The ancestors of these stories are moral models, not mute and distant spawners.
Even the idea of ​priestly descent is made to honor the principles of family and community and not to create so-called superiors. The excesses of identity-based discourses barely mask the insecurity created by the experience of racism. Many people like to enhance their dignity through stories of past glories of history. Egyptologism, the reading that sees the greatness of Egyptian civilization as proof of accomplishment for Africans, is part of these drifts. This amounts to saying that modern Africa has nothing to contribute, and that nothing has happened in Africa since ancient times. But these are wounded people who convey these theories. They have before them only the Western model for which ancient Egypt is the peak of African culture. In fact this civilization is not dead, and did not remain locked in antiquity. The oasis of Siwa in Egypt was a high place of the Egyptian religion.
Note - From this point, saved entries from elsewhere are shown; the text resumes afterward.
-- pv_equiv track=rewrite | github.com/zjuer-dm/Undergraduate-Graduation-Project | ros_inference/vlnce_baselines/common/utils.py | process_instr_encoding
-- ===== SOURCE A (Python) =====
-- def process_instr_encoding(instr_encoding):
--     type_encoding = []
--     subtask_type = 4  # 从4开始，CLS是1，SEP是2，1064是3
--     for idx, token in enumerate(instr_encoding):
--         if token == 101:
--             type_encoding.append(1)  # CLS
--         elif token == 102:
--             type_encoding.append(2)  # SEP
--         elif token == 1064:
--             type_encoding.append(3)  # |
--             subtask_type += 1
--         elif token == 0:
--             type_encoding.append(0)  # pad
--         else:
--             type_encoding.append(subtask_type)
--     return type_encoding
-- ===== SOURCE B (Python) =====
-- def process_instr_encoding(instr_encoding):
--     # prefix table: number of 1064 (pipe) tokens strictly before each position
--     pipes_before = []
--     c = 0
--     for t in instr_encoding:
--         pipes_before.append(c)
--         if t == 1064:
--             c += 1
--     return [1 if t == 101 else 2 if t == 102 else 3 if t == 1064 else 0 if t == 0 else 4 + p
--             for t, p in zip(instr_encoding, pipes_before)]
-- ===== Notes on version B (the rewrite author's own statement) =====
-- stated objective: alternative
-- what changed: Replaces the single accumulator-threaded loop with a precomputed exclusive prefix-count table of pipe tokens plus a stateless per-token mapping pass (label = 4 + pipes_before[i] for ordinary tokens).
import Mathlib
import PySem

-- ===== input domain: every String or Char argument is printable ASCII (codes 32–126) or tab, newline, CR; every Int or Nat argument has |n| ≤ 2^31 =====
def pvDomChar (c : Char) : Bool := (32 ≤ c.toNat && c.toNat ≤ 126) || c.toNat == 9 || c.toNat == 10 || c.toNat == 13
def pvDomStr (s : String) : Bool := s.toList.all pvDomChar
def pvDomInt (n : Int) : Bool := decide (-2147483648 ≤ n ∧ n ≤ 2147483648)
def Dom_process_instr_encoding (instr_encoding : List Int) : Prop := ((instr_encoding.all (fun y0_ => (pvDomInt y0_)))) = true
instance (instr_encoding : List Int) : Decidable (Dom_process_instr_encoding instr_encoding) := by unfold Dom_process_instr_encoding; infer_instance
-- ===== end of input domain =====

-- B replaces A's accumulator-threaded loop by an exclusive prefix pipe-count table plus a stateless mapping pass (alternative decomposition, same cost).

-- ===== PORT A =====
-- A's loop: state = (type_encoding, subtask_type), appending to the output list.
def process_instr_encoding (instr_encoding : List Int) : List Int :=
  (instr_encoding.foldl (fun (st : List Int × Int) token =>
      if token == 101 then (st.1 ++ [1], st.2)
      else if token == 102 then (st.1 ++ [2], st.2)
      else if token == 1064 then (st.1 ++ [3], st.2 + 1)
      else if token == 0 then (st.1 ++ [0], st.2)
      else (st.1 ++ [st.2], st.2)) ([], 4)).1

-- ===== PORT B =====
-- B's first pass: exclusive prefix count of 1064 tokens.
def pvPipesBefore (instr_encoding : List Int) : List Int :=
  (instr_encoding.foldl (fun (st : List Int × Int) t =>
      (st.1 ++ [st.2], if t == 1064 then st.2 + 1 else st.2)) ([], 0)).1

-- B's second pass: stateless mapping over (token, pipes_before) pairs.
def process_instr_encoding_alt (instr_encoding : List Int) : List Int :=
  (instr_encoding.zip (pvPipesBefore instr_encoding)).map (fun tp =>
    if tp.1 == 101 then 1 else if tp.1 == 102 then 2
    else if tp.1 == 1064 then 3 else if tp.1 == 0 then 0 else 4 + tp.2)

-- ===== PRECONDITION & SPEC =====
def Spec_process_instr_encoding (instr_encoding : List Int) (out : List Int) : Prop := out = process_instr_encoding_alt instr_encoding
instance (instr_encoding : List Int) (out : List Int) : Decidable (Spec_process_instr_encoding instr_encoding out) := by unfold Spec_process_instr_encoding; infer_instance

-- ===== CLAIM (what is proved, stated in full; the proofs are below) =====
def Claim_equal_process_instr_encoding : Prop := ∀ (instr_encoding : List Int), Dom_process_instr_encoding instr_encoding → Spec_process_instr_encoding instr_encoding (process_instr_encoding instr_encoding)

-- ===== LEMMAS AND PROOFS =====

-- structural characterisation of A's loop body
def aSpec : List Int → Int → List Int
  | [], _ => []
  | t :: ts, s =>
    (if t == 101 then 1 else if t == 102 then 2 else if t == 1064 then 3 else if t == 0 then 0 else s)
      :: aSpec ts (if t == 1064 then s + 1 else s)

-- structural characterisation of B's prefix-table loop
def pSpec : List Int → Int → List Int
  | [], _ => []
  | t :: ts, c => c :: pSpec ts (if t == 1064 then c + 1 else c)

theorem aFold_eq (l : List Int) (acc : List Int) (s : Int) :
    (l.foldl (fun (st : List Int × Int) token =>
      if token == 101 then (st.1 ++ [1], st.2)
      else if token == 102 then (st.1 ++ [2], st.2)
      else if token == 1064 then (st.1 ++ [3], st.2 + 1)
      else if token == 0 then (st.1 ++ [0], st.2)
      else (st.1 ++ [st.2], st.2)) (acc, s)).1 = acc ++ aSpec l s := by
  induction l generalizing acc s with
  | nil => simp [aSpec]
  | cons t ts ih =>
    simp only [List.foldl_cons, aSpec]
    split_ifs <;> first
      | (rw [ih]; simp; done)
      | simp_all

theorem pFold_eq (l : List Int) (acc : List Int) (c : Int) :
    (l.foldl (fun (st : List Int × Int) t =>
      (st.1 ++ [st.2], if t == 1064 then st.2 + 1 else st.2)) (acc, c)).1 = acc ++ pSpec l c := by
  induction l generalizing acc c with
  | nil => simp [pSpec]
  | cons t ts ih =>
    simp only [List.foldl_cons, pSpec]
    rw [ih]
    simp

theorem spec_corr (l : List Int) (c : Int) :
    aSpec l (4 + c) = (l.zip (pSpec l c)).map (fun tp =>
      if tp.1 == 101 then 1 else if tp.1 == 102 then 2
      else if tp.1 == 1064 then 3 else if tp.1 == 0 then 0 else 4 + tp.2) := by
  induction l generalizing c with
  | nil => simp [aSpec, pSpec]
  | cons t ts ih =>
    by_cases hp : (t == 1064) = true
    · have ht : t = 1064 := by simpa using hp
      subst ht
      simp only [aSpec, pSpec, List.zip_cons_cons, List.map_cons]
      norm_num
      rw [show (4 : Int) + c + 1 = 4 + (c + 1) by ring]
      simpa using ih (c + 1)
    · simp only [aSpec, pSpec, hp, List.zip_cons_cons, List.map_cons, Bool.false_eq_true,
        ite_false]
      rw [ih]

-- ===== VERDICT (by name: the statement is the Claim_ definition above) =====
theorem process_instr_encoding_spec : Claim_equal_process_instr_encoding := by
  intro l _
  unfold Spec_process_instr_encoding process_instr_encoding process_instr_encoding_alt pvPipesBefore
  rw [aFold_eq, pFold_eq]
  simpa using spec_corr l 0
-- pv_equiv track=rewrite | github.com/Ritesh7767/dataStructure | sliding.py | clearDigits
-- ===== SOURCE A (Python) =====
-- def clearDigits(string):
--
--     stack = []
--
--     for char in string:
--         if ord(char) >= 48 and ord(char) <= 57:
--             if stack:
--                 stack.pop()
--         else:
--             stack.append(char)
--
--     return "".join(stack)
-- ===== SOURCE B (Python) =====
-- def clearDigits(string):
--     pending = 0
--     survivors = []
--     for char in reversed(string):
--         if 48 <= ord(char) <= 57:
--             pending += 1
--         elif pending > 0:
--             pending -= 1
--         else:
--             survivors.append(char)
--     survivors.reverse()
--     return "".join(survivors)
-- ===== Notes on version B (the rewrite author's own statement) =====
-- stated objective: alternative
-- what changed: Scans the string right-to-left keeping only an integer count of pending digits instead of a character stack with pops; survivors are collected and reversed at the end.
import Mathlib
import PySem

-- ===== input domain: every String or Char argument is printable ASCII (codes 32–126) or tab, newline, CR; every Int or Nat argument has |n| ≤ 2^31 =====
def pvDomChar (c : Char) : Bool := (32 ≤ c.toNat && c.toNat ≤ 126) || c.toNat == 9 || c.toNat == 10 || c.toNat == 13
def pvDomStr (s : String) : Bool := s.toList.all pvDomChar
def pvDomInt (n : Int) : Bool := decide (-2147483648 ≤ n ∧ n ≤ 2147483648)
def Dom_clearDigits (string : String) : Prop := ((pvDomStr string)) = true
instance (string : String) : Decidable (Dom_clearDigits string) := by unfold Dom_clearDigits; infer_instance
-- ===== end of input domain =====

-- B replaces A's character stack (with guarded pops) by a right-to-left scan that
-- keeps only a count of pending digits; an alternative decomposition, same cost.

-- ===== PORT A =====
-- left-to-right fold; stack is a list in bottom-to-top order: append pushes, dropLast pops
def clearDigits (string : String) : String :=
  let stack := string.toList.foldl
    (fun stack char =>
      if 48 ≤ char.toNat ∧ char.toNat ≤ 57 then
        if stack ≠ [] then stack.dropLast else stack
      else stack ++ [char]) []
  String.ofList stack

-- ===== PORT B =====
-- fold over the reversed characters with state (pending digits, survivors in scan order);
-- survivors are reversed at the end, as in Source B
def clearDigits_alt (string : String) : String :=
  let res := string.toList.reverse.foldl
    (fun (st : Nat × List Char) char =>
      if 48 ≤ char.toNat ∧ char.toNat ≤ 57 then (st.1 + 1, st.2)
      else if st.1 > 0 then (st.1 - 1, st.2)
      else (st.1, st.2 ++ [char])) (0, [])
  String.ofList res.2.reverse

-- ===== PRECONDITION & SPEC =====
def Spec_clearDigits (string : String) (out : String) : Prop := out = clearDigits_alt string
instance (string : String) (out : String) : Decidable (Spec_clearDigits string out) := by unfold Spec_clearDigits; infer_instance

-- ===== CLAIM (what is proved, stated in full; the proofs are below) =====
def Claim_equal_clearDigits : Prop := ∀ (string : String), Dom_clearDigits string → Spec_clearDigits string (clearDigits string)

-- ===== LEMMAS AND PROOFS =====

-- A's step and B's fold, named for the proofs (definitionally the ports' lambdas)
def pvStepA (stack : List Char) (char : Char) : List Char :=
  if 48 ≤ char.toNat ∧ char.toNat ≤ 57 then
    if stack ≠ [] then stack.dropLast else stack
  else stack ++ [char]

def pvStepB (st : Nat × List Char) (char : Char) : Nat × List Char :=
  if 48 ≤ char.toNat ∧ char.toNat ≤ 57 then (st.1 + 1, st.2)
  else if st.1 > 0 then (st.1 - 1, st.2)
  else (st.1, st.2 ++ [char])

def pvB (l : List Char) : Nat × List Char := l.reverse.foldl pvStepB (0, [])

lemma pvB_cons (c : Char) (t : List Char) : pvB (c :: t) = pvStepB (pvB t) c := by
  simp [pvB, List.foldl_append]

-- dropLast on a guarded pop equals take (length - 1), also when empty
lemma pvStepA_digit (stack : List Char) (c : Char) (h : 48 ≤ c.toNat ∧ c.toNat ≤ 57) :
    pvStepA stack c = stack.take (stack.length - 1) := by
  simp only [pvStepA, if_pos h]
  rcases stack with _ | ⟨a, t⟩
  · simp
  · simp [List.dropLast_eq_take]

-- key invariant: running A from any stack equals dropping (pvB l).1 elements
-- from the end of that stack and appending B's survivors (in left-to-right order)
lemma pv_key (l : List Char) (st : List Char) :
    l.foldl pvStepA st = st.take (st.length - (pvB l).1) ++ (pvB l).2.reverse := by
  induction l generalizing st with
  | nil => simp [pvB]
  | cons c t ih =>
    rw [List.foldl_cons, ih (pvStepA st c), pvB_cons]
    by_cases hd : 48 ≤ c.toNat ∧ c.toNat ≤ 57
    · rw [pvStepA_digit st c hd]
      simp only [pvStepB, if_pos hd]
      rw [List.take_take]
      congr 2
      rcases st with _ | ⟨a, u⟩
      · simp
      · simp only [List.length_take, List.length_cons]
        omega
    · have hA : pvStepA st c = st ++ [c] := by simp [pvStepA, hd]
      rw [hA]
      simp only [pvStepB, if_neg hd]
      by_cases hp : (pvB t).1 > 0
      · simp only [if_pos hp]
        have h1 : (st ++ [c]).length - (pvB t).1 = st.length - ((pvB t).1 - 1) := by
          simp only [List.length_append, List.length_cons, List.length_nil]
          omega
        rw [h1, List.take_append_of_le_length (by omega)]
      · have h0 : (pvB t).1 = 0 := by omega
        simp only [h0, Nat.sub_zero]
        rw [List.take_of_length_le (by simp)]
        simp

theorem pv_main (l : List Char) : l.foldl pvStepA [] = (pvB l).2.reverse := by
  simpa using pv_key l []

-- ===== VERDICT (by name: the statement is the Claim_ definition above) =====
theorem clearDigits_spec : Claim_equal_clearDigits := by
  intro string _
  show clearDigits string = clearDigits_alt string
  simp only [clearDigits, clearDigits_alt]
  rw [show (fun stack char => if 48 ≤ Char.toNat char ∧ Char.toNat char ≤ 57 then
        if stack ≠ [] then List.dropLast stack else stack
      else stack ++ [char]) = pvStepA from rfl]
  rw [pv_main string.toList]
  rfl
Its inhabitants til today speak Amazigh, a living language directly related to the Egyptian language of the pharaohs. From East to West Africa, it is a language spoken by millions of Africans. The Amazigh people have had an uninterrupted history from antiquity to the present day. The context that historians call the Egyptian civilization has never disappeared, but has continued to evolve and develop in many different forms and places. Those who can only see Purity and virtue in the distant past, and which today boast over others in the name of ancient facts, suffer from lack of self esteem.
They have not absorbed the depth of traditional teachings and are using religion to boost their wounded ego. They are clay in the hands of religious cynics, and at the mercy of recuperation. We are told that Rabbi Akiba, the greatest of the masters of the Jewish tradition, was of foreign descent. Why are we taught this fact ? To make us face the potential poison of the discourse on origins.